[EXERCISE DATA — start]

-- pv_equiv track=rewrite | github.com/shekhar1luitel/quizHub | services/api/app/services/bulk_import_service.py | _resolve_correct_index
-- ===== SOURCE A (Python) =====
-- from typing import Any, Dict, Iterable, List, Sequence, Tuple
--
-- def _resolve_correct_index(option_pairs: List[Tuple[str, str]], correct_value: str | None) -> int | None:
--     if correct_value is None:
--         return None
--     normalized = correct_value.lower()
--     for idx, (header, text) in enumerate(option_pairs):
--         header_key = header.replace("option", "").strip()
--         candidates = {
--             text.lower(),
--             header.lower(),
--             header_key.lower(),
--             str(idx + 1),
--         }
--         if idx < 26:
--             candidates.add(chr(ord("a") + idx))
--         if normalized in candidates:
--             return idx
--     return None
-- ===== SOURCE B (Python) =====
-- from typing import List, Tuple
--
-- def _resolve_correct_index(option_pairs: List[Tuple[str, str]], correct_value: str | None) -> int | None:
--     if correct_value is None:
--         return None
--     norm = correct_value.lower()
--     # positional references (option number "1".."n" or letter 'a'..'z') match at most one index
--     pos = next((i for i in range(len(option_pairs))
--                 if norm == str(i + 1) or (i < 26 and norm == chr(ord("a") + i))), None)
--     # content references: option text, full header, or the header with "option" stripped
--     data = next((i for i, (h, t) in enumerate(option_pairs)
--                  if norm in (t.lower(), h.lower(), h.replace("option", "").strip().lower())), None)
--     if data is None:
--         return pos
--     if pos is None:
--         return data
--     return min(data, pos)
-- ===== Notes on version B (the rewrite author's own statement) =====
-- stated objective: alternative
-- what changed: Replaces A's single early-exit scan over per-index candidate sets by two independent searches - one for positional references (number/letter) and one for content references (text/header/stripped header) - combined by taking the earlier hit via min.
import Mathlib
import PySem

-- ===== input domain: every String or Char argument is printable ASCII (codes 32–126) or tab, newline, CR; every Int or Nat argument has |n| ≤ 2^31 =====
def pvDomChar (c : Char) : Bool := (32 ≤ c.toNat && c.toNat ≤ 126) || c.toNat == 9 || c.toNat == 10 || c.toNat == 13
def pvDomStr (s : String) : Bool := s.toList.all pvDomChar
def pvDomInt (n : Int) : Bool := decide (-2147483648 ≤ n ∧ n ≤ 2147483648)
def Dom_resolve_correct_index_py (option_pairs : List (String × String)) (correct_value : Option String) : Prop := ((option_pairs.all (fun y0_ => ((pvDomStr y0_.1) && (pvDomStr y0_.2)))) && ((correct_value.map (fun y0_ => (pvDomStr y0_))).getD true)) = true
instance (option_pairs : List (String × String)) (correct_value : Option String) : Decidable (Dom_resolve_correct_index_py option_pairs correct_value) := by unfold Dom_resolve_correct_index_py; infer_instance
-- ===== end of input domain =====

-- B splits A's single early-exit scan over per-index candidate sets into two independent
-- searches — a positional search (number/letter references) and a content search (text/header) —
-- combined by taking the earlier hit (objective: alternative — same cost, different decomposition).

-- ===== PORT A =====
-- header.replace("option","").strip()
def pvHeaderKey (header : String) : String :=
  PySem.Str.strip (PySem.Str.replace header "option" "")

-- candidates = {text.lower(), header.lower(), header_key.lower(), str(idx+1)} (+ chr(ord('a')+idx) if idx<26)
def pvCandSet (idx : Nat) (header text : String) : PySem.Set String :=
  let base := PySem.Set.ofList
    [PySem.Str.lower text, PySem.Str.lower header, PySem.Str.lower (pvHeaderKey header),
     PySem.Int.toStr ((idx : Int) + 1)]
  if idx < 26 then PySem.Set.add base (String.ofList [Char.ofNat (97 + idx)]) else base

-- the 'for idx, (header, text) in enumerate(...)' loop with early return
def pvScanA (norm : String) : Nat → List (String × String) → Option Int
  | _, [] => none
  | idx, (header, text) :: rest =>
      if PySem.Set.contains (pvCandSet idx header text) norm then some (idx : Int)
      else pvScanA norm (idx + 1) rest

def resolve_correct_index_py (option_pairs : List (String × String)) (correct_value : Option String) : Option Int :=
  match correct_value with
  | none => none
  | some v => pvScanA (PySem.Str.lower v) 0 option_pairs

-- ===== PORT B =====
-- next((i for i in range(n) if norm == str(i+1) or (i < 26 and norm == chr(ord('a')+i))), None)
def pvPosSearch (norm : String) : Nat → Nat → Option Int
  | _, 0 => none
  | i, Nat.succ fuel =>
      if norm == PySem.Int.toStr ((i : Int) + 1)
          || (decide (i < 26) && norm == String.ofList [Char.ofNat (97 + i)])
      then some (i : Int)
      else pvPosSearch norm (i + 1) fuel

-- next((i for i, (h, t) in enumerate(...) if norm in (t.lower(), h.lower(), h.replace("option","").strip().lower())), None)
def pvDataSearch (norm : String) : Nat → List (String × String) → Option Int
  | _, [] => none
  | i, (h, t) :: rest =>
      if [PySem.Str.lower t, PySem.Str.lower h,
          PySem.Str.lower (PySem.Str.strip (PySem.Str.replace h "option" ""))].contains norm
      then some (i : Int)
      else pvDataSearch norm (i + 1) rest

-- the final 'if data is None … if pos is None … min(data, pos)' chain
def pvEarliest : Option Int → Option Int → Option Int
  | none, pos => pos
  | some d, none => some d
  | some d, some p => some (min d p)

def resolve_correct_index_py_alt (option_pairs : List (String × String)) (correct_value : Option String) : Option Int :=
  match correct_value with
  | none => none
  | some v =>
      let norm := PySem.Str.lower v
      pvEarliest (pvDataSearch norm 0 option_pairs) (pvPosSearch norm 0 option_pairs.length)

-- ===== PRECONDITION & SPEC =====
def Spec_resolve_correct_index_py (option_pairs : List (String × String)) (correct_value : Option String) (out : Option Int) : Prop := out = resolve_correct_index_py_alt option_pairs correct_value
instance (option_pairs : List (String × String)) (correct_value : Option String) (out : Option Int) : Decidable (Spec_resolve_correct_index_py option_pairs correct_value out) := by unfold Spec_resolve_correct_index_py; infer_instance

-- ===== CLAIM (what is proved, stated in full; the proofs are below) =====
def Claim_equal_resolve_correct_index_py : Prop := ∀ (option_pairs : List (String × String)) (correct_value : Option String), Dom_resolve_correct_index_py option_pairs correct_value → Spec_resolve_correct_index_py option_pairs correct_value (resolve_correct_index_py option_pairs correct_value)

-- ===== LEMMAS AND PROOFS =====

-- membership in A's candidate set = (content match ∨ positional match) at that index
theorem candSet_contains_iff (idx : Nat) (header text norm : String) :
    PySem.Set.contains (pvCandSet idx header text) norm = true ↔
      (norm ∈ [PySem.Str.lower text, PySem.Str.lower header,
               PySem.Str.lower (PySem.Str.strip (PySem.Str.replace header "option" ""))]
        ∨ (norm = PySem.Int.toStr ((idx : Int) + 1)
            ∨ (idx < 26 ∧ norm = String.ofList [Char.ofNat (97 + idx)]))) := by
  unfold pvCandSet pvHeaderKey
  by_cases h : idx < 26 <;>
    simp [h, PySem.Set.contains, PySem.Set.mem_add, PySem.Set.mem_ofList, or_assoc,
      or_comm, or_left_comm]

-- a hit of the positional search starts no earlier than the search did
theorem posSearch_ge (norm : String) :
    ∀ (fuel i : Nat) (j : Int), pvPosSearch norm i fuel = some j → (i : Int) ≤ j := by
  intro fuel
  induction fuel with
  | zero => intro i j h; simp [pvPosSearch] at h
  | succ m ih =>
    intro i j h
    unfold pvPosSearch at h
    split_ifs at h with hc
    · simp only [Option.some.injEq] at h; omega
    · have := ih (i + 1) j h; omega

-- a hit of the content search starts no earlier than the search did
theorem dataSearch_ge (norm : String) :
    ∀ (l : List (String × String)) (i : Nat) (j : Int),
      pvDataSearch norm i l = some j → (i : Int) ≤ j := by
  intro l
  induction l with
  | nil => intro i j h; simp [pvDataSearch] at h
  | cons p rest ih =>
    intro i j h
    obtain ⟨hh, tt⟩ := p
    unfold pvDataSearch at h
    split_ifs at h with hc
    · simp only [Option.some.injEq] at h; omega
    · have := ih (i + 1) j h; omega

-- main invariant: A's combined scan is the earlier of B's two searches
theorem scanA_eq_earliest (norm : String) :
    ∀ (l : List (String × String)) (i : Nat),
      pvScanA norm i l = pvEarliest (pvDataSearch norm i l) (pvPosSearch norm i l.length) := by
  intro l
  induction l with
  | nil => intro i; simp [pvScanA, pvDataSearch, pvPosSearch, pvEarliest]
  | cons p rest ih =>
    intro i
    obtain ⟨header, text⟩ := p
    have hcand := candSet_contains_iff i header text norm
    simp only [pvScanA, pvDataSearch, List.length_cons, pvPosSearch]
    by_cases hdb : ([PySem.Str.lower text, PySem.Str.lower header,
        PySem.Str.lower (PySem.Str.strip (PySem.Str.replace header "option" ""))].contains norm) = true
    · have hd : norm ∈ [PySem.Str.lower text, PySem.Str.lower header,
          PySem.Str.lower (PySem.Str.strip (PySem.Str.replace header "option" ""))] := by
        simpa [List.contains_eq_mem] using hdb
      have hc : PySem.Set.contains (pvCandSet i header text) norm = true := hcand.mpr (Or.inl hd)
      by_cases hpb : (norm == PySem.Int.toStr ((i : Int) + 1)
          || (decide (i < 26) && norm == String.ofList [Char.ofNat (97 + i)])) = true
      · -- both a content and a positional match at i
        rw [if_pos hc, if_pos hdb, if_pos hpb]
        simp [pvEarliest]
      · -- only a content match at i
        rw [if_pos hc, if_pos hdb, if_neg hpb]
        rcases hps : pvPosSearch norm (i + 1) rest.length with _ | j
        · simp [pvEarliest]
        · have hj := posSearch_ge norm rest.length (i + 1) j hps
          simp only [pvEarliest, Option.some.injEq]
          omega
    · by_cases hpb : (norm == PySem.Int.toStr ((i : Int) + 1)
          || (decide (i < 26) && norm == String.ofList [Char.ofNat (97 + i)])) = true
      · -- only a positional match at i
        have hp : norm = PySem.Int.toStr ((i : Int) + 1)
            ∨ (i < 26 ∧ norm = String.ofList [Char.ofNat (97 + i)]) := by
          simpa using hpb
        have hc : PySem.Set.contains (pvCandSet i header text) norm = true := hcand.mpr (Or.inr hp)
        rw [if_pos hc, if_neg hdb, if_pos hpb]
        rcases hds : pvDataSearch norm (i + 1) rest with _ | j
        · simp [pvEarliest]
        · have hj := dataSearch_ge norm rest (i + 1) j hds
          simp only [pvEarliest, Option.some.injEq]
          omega
      · -- no match at i: both sides move on
        have hcn : ¬ PySem.Set.contains (pvCandSet i header text) norm = true := by
          intro hh
          rcases hcand.mp hh with h1 | h2
          · exact hdb (by simpa [List.contains_eq_mem] using h1)
          · exact hpb (by simpa using h2)
        rw [if_neg hcn, if_neg hdb, if_neg hpb]
        exact ih (i + 1)

-- ===== VERDICT (by name: the statement is the Claim_ definition above) =====
theorem resolve_correct_index_py_spec : Claim_equal_resolve_correct_index_py := by
  intro option_pairs correct_value _
  unfold Spec_resolve_correct_index_py resolve_correct_index_py resolve_correct_index_py_alt
  cases correct_value with
  | none => rfl
  | some v => exact scanA_eq_earliest (PySem.Str.lower v) option_pairs 0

[EXERCISE DATA — finish]

=== DIRECTIONS FOR THIS TASK ===
In the listing above, find the line with "-- ===== PORT A" and the line with "let base := PySem.Set.ofList". Output those two lines and every line between them, exactly as written.

=== TASK OUTPUT ===
-- ===== PORT A =====
-- header.replace("option","").strip()
def pvHeaderKey (header : String) : String :=
  PySem.Str.strip (PySem.Str.replace header "option" "")

-- candidates = {text.lower(), header.lower(), header_key.lower(), str(idx+1)} (+ chr(ord('a')+idx) if idx<26)
def pvCandSet (idx : Nat) (header text : String) : PySem.Set String :=
  let base := PySem.Set.ofList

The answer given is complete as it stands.